Humans Move More Earth Than Nature Itself

Humans Move More Earth Than Nature Itself

It’s official: humans have become the planet’s most powerful force of erosion.

“Mining landscapes… are responsible for more sediment production than paved road construction, house construction, and agriculture, which, in combination, produce more sediment than natural processes.” (Mossa & James, 2022)

According to geomorphologists, human activity now shifts over 300 billion tons of earth and rock every year. This is far more (by 10x) than all rivers, glaciers, wind, and waves COMBINED.

What’s Moving All That Earth?

  • Mining and quarrying: Massive open pits and gravel operations are the biggest contributors.
  • Construction: Roads, buildings, and infrastructure carve and fill the landscape.
  • Agriculture: Plowing, terracing, and soil loss reshape entire regions.

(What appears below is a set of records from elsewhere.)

-- pv_equiv track=rewrite | github.com/RBauer32/CSE8803 | seirm_ode_data_generation.py | get_epiweek_data
-- ===== SOURCE A (Python) =====
-- def get_epiweek_data(max_time):
--     epiweeks = []
--     year = 2020
--     epiweek_num = 10
--
--     for i in range(max_time):
--         if epiweek_num >= 52:
--             epiweek_num = 0
--             year += 1
--         epiweeks.append(str(year) + str(int(epiweek_num + i // 7)))
--     return epiweeks
-- ===== SOURCE B (Python) =====
-- def get_epiweek_data(max_time):
--     # Block-fill over epiweeks: each week label covers up to 7 time steps.
--     labels = []
--     week = 10
--     remaining = max_time
--     while remaining > 0:
--         block = min(7, remaining)
--         labels.extend(["2020" + str(week)] * block)
--         remaining -= block
--         week += 1
--     return labels
-- ===== Notes on version B (the rewrite author's own statement) =====
-- stated objective: alternative
-- what changed: B loops over epiweeks and fills a block of up to seven identical labels per week with a remaining counter, instead of A's per-time-step loop computing i//7 (and carrying dead year/week-rollover state) for each index.
import Mathlib
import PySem

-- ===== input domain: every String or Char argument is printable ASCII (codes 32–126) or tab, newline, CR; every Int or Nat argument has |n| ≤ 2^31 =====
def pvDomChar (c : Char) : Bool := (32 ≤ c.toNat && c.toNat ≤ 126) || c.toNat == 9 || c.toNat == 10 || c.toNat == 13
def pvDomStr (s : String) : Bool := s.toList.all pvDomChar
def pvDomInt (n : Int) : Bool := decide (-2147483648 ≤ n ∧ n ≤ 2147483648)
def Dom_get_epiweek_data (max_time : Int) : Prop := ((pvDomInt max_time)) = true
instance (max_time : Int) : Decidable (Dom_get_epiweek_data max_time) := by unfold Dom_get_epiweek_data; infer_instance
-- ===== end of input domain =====

-- B builds the same labels by an outer loop over epiweeks, filling a block of up to 7
-- identical labels per week (alternative decomposition; same cost).

-- ===== PORT A =====
-- loop body of A: state = (epiweeks, year, epiweek_num)
def pvStepA (st : List String × Int × Int) (i : Int) : List String × Int × Int :=
  let epiweeks := st.1
  let year := st.2.1
  let epiweek_num := st.2.2
  let (year, epiweek_num) :=
    if epiweek_num ≥ 52 then (year + 1, (0 : Int)) else (year, epiweek_num)
  (epiweeks ++ [PySem.Int.toStr year ++ PySem.Int.toStr (epiweek_num + PySem.Int.floordiv i 7)],
   year, epiweek_num)

def get_epiweek_data (max_time : Int) : List String :=
  ((PySem.List.pyRange 0 max_time 1).foldl pvStepA ([], 2020, 10)).1

-- ===== PORT B =====
-- the while-loop of Source B: state = (week, remaining, labels)
def pvAltGo (week : Int) (remaining : Int) (labels : List String) : List String :=
  if remaining > 0 then
    let block := min 7 remaining
    pvAltGo (week + 1) (remaining - block)
      (labels ++ List.replicate block.toNat ("2020" ++ PySem.Int.toStr week))
  else labels
termination_by remaining.toNat
decreasing_by omega

def get_epiweek_data_alt (max_time : Int) : List String :=
  pvAltGo 10 max_time []

-- ===== PRECONDITION & SPEC =====
def Spec_get_epiweek_data (max_time : Int) (out : List String) : Prop := out = get_epiweek_data_alt max_time
instance (max_time : Int) (out : List String) : Decidable (Spec_get_epiweek_data max_time out) := by unfold Spec_get_epiweek_data; infer_instance

-- ===== CLAIM (what is proved, stated in full; the proofs are below) =====
def Claim_equal_get_epiweek_data : Prop := ∀ (max_time : Int), Dom_get_epiweek_data max_time → Spec_get_epiweek_data max_time (get_epiweek_data max_time)

-- ===== LEMMAS AND PROOFS =====

-- common closed form: label k = "2020" ++ str(10 + k // 7)
def pvLbl (week : Int) (k : Nat) : String :=
  "2020" ++ PySem.Int.toStr (week + PySem.Int.floordiv (k : Int) 7)

-- A's loop never fires the (epiweek_num ≥ 52) branch: the state stays (2020, 10).
theorem pvStepA_eq (acc : List String) (i : Int) :
    pvStepA (acc, 2020, 10) i =
      (acc ++ [PySem.Int.toStr 2020 ++ PySem.Int.toStr (10 + PySem.Int.floordiv i 7)], 2020, 10) := by
  simp [pvStepA]

theorem pvA_foldl (l : List Int) (acc : List String) :
    l.foldl pvStepA (acc, 2020, 10) =
      (acc ++ l.map (fun i => PySem.Int.toStr 2020 ++ PySem.Int.toStr (10 + PySem.Int.floordiv i 7)),
       2020, 10) := by
  induction l generalizing acc with
  | nil => simp
  | cons i t ih =>
      rw [List.foldl_cons, pvStepA_eq, ih]
      simp

theorem pvA_eq (max_time : Int) :
    get_epiweek_data max_time = (List.range max_time.toNat).map (pvLbl 10) := by
  unfold get_epiweek_data
  rw [PySem.List.pyRange_one, pvA_foldl]
  simp only [List.nil_append, List.map_map, Int.sub_zero]
  apply List.map_congr_left
  intro k _
  simp only [Function.comp, pvLbl]
  norm_num
  rfl

-- B's block-fill produces the same closed form, shifted by the current week.
theorem pvB_eq (week r : Int) (labels : List String) :
    pvAltGo week r labels = labels ++ (List.range r.toNat).map (pvLbl week) := by
  fun_induction pvAltGo week r labels with
  | case1 week r labels h block ih =>
      rw [ih]
      have hb : block = min 7 r := rfl
      have hsplit : r.toNat = block.toNat + (r - block).toNat := by omega
      rw [List.append_assoc]
      congr 1
      rw [hsplit, List.range_add, List.map_append, List.map_map]
      congr 1
      · -- first block: k < min 7 r ≤ 7, so k // 7 = 0 and the label is constant
        symm
        apply List.eq_replicate_iff.mpr
        refine ⟨by simp, ?_⟩
        intro s hs
        simp only [List.mem_map, List.mem_range] at hs
        obtain ⟨k, hk, rfl⟩ := hs
        have h7 : (k : Int) / 7 = 0 := by omega
        simp [pvLbl, h7]
      · -- rest: only nonempty when min 7 r = 7; then (7 + k) // 7 = 1 + k // 7
        rcases (by omega : r ≤ 7 ∨ 7 < r) with hr | hr
        · have : (r - block).toNat = 0 := by omega
          simp [this]
        · have hm : block = 7 := by omega
          symm
          apply List.map_congr_left
          intro k hk
          simp only [Function.comp]
          have hcast : ((block.toNat + k : Nat) : Int) = 7 + (k : Int) := by
            push_cast; omega
          unfold pvLbl
          rw [hcast]
          rw [PySem.Int.floordiv_eq_ediv_of_pos (show (0:Int) < 7 by omega),
              PySem.Int.floordiv_eq_ediv_of_pos (show (0:Int) < 7 by omega)]
          congr 2
          omega
  | case2 week r labels h =>
      have : r.toNat = 0 := by omega
      simp [this]

-- ===== VERDICT (by name: the statement is the Claim_ definition above) =====
theorem get_epiweek_data_spec : Claim_equal_get_epiweek_data := by
  intro max_time _
  unfold Spec_get_epiweek_data get_epiweek_data_alt
  rw [pvA_eq, pvB_eq]
  simp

Together, these actions move 10 times more material than all natural processes combined.
That’s roughly 150 cubic kilometers of earth each year. This is enough to cover the entire state of Michigan in a meter of soil.

Why Does That Matter?

When we move this much earth, we impact the systems that sustain life including:

  • Water: Altered flow paths, lost wetlands, and groundwater disruption.
  • Habitat: Displacement of entire ecosystems and species.
  • Climate: Carbon released from disturbed soils and sediments.
  • Legacy: Artificial landforms that will mark this era in the rock record (a geologic signature of the Anthropocene).

But beyond the global scale, this reality carries very local consequences. Every new mining project represents a potential major reconfiguration of groundwater, soil, and sediment flow — the same forces that regulate wells, wetlands, and more.

Why Independent Hydrogeologic Review Is Essential

Understanding these impacts isn’t simple. Subsurface systems — aquifers, recharge zones, and flow networks — behave like the planet’s hidden circulatory system. Once disrupted, they can take generations to recover, if ever.

That’s why thorough and independent hydrogeologic review is not a formality, it’s a safeguard.
It ensures that:

  • Water movement and recharge are modeled accurately.
  • Contaminant transport risks are properly evaluated.
  • Wetlands and groundwater-dependent ecosystems are not unintentionally drained or degraded.

As the U.S. Geological Survey reminds us, groundwater and surface water are “a single resource, flowing together within the hydrologic cycle.” (Heath, 2004).
When we alter one, we inevitably alter the other.

We’ve become Earth’s primary landscape engineer.
The question is no longer whether we shape the land. It’s how responsibly we choose to do it.


References:

Hooke, R. L. (1994). On the efficiency of humans as geomorphic agents. GSA Today, 4(9), 217–225.
https://www.geosociety.org/gsatoday/archive/4/9/pdf/i1052-5173-4-9-217.pdf

Hooke, R. L. (2000). On the history of humans as geomorphic agents. Geology, 28(9), 843–846.
https://doi.org/10.1130/0091-7613(2000)28<843:OTHOHA>2.0.CO;2

Mossa, J., & James, L. A. (2022). Geomorphic perspectives on mining landscapes, hazards, and sustainability. In D. J. Favis-Mortlock & J. Boardman (Eds.), Treatise on Geomorphology (2nd ed., Vol. 9, pp. 107–135). Elsevier.
https://doi.org/10.1016/B978-0-12-818234-5.00159-0

U.S. Geological Survey (USGS). (2004). Basic ground-water hydrology (Water-Supply Paper 2220; R. C. Heath, Author). U.S. Department of the Interior.
https://pubs.usgs.gov/wsp/2220/report.pdf

Zhang, J., Liesch, T., & Goldscheider, N. (2025). Impacts of climate change and human activities on global groundwater storage from 2003 to 2022. Journal of Hydrology, 664, 134298.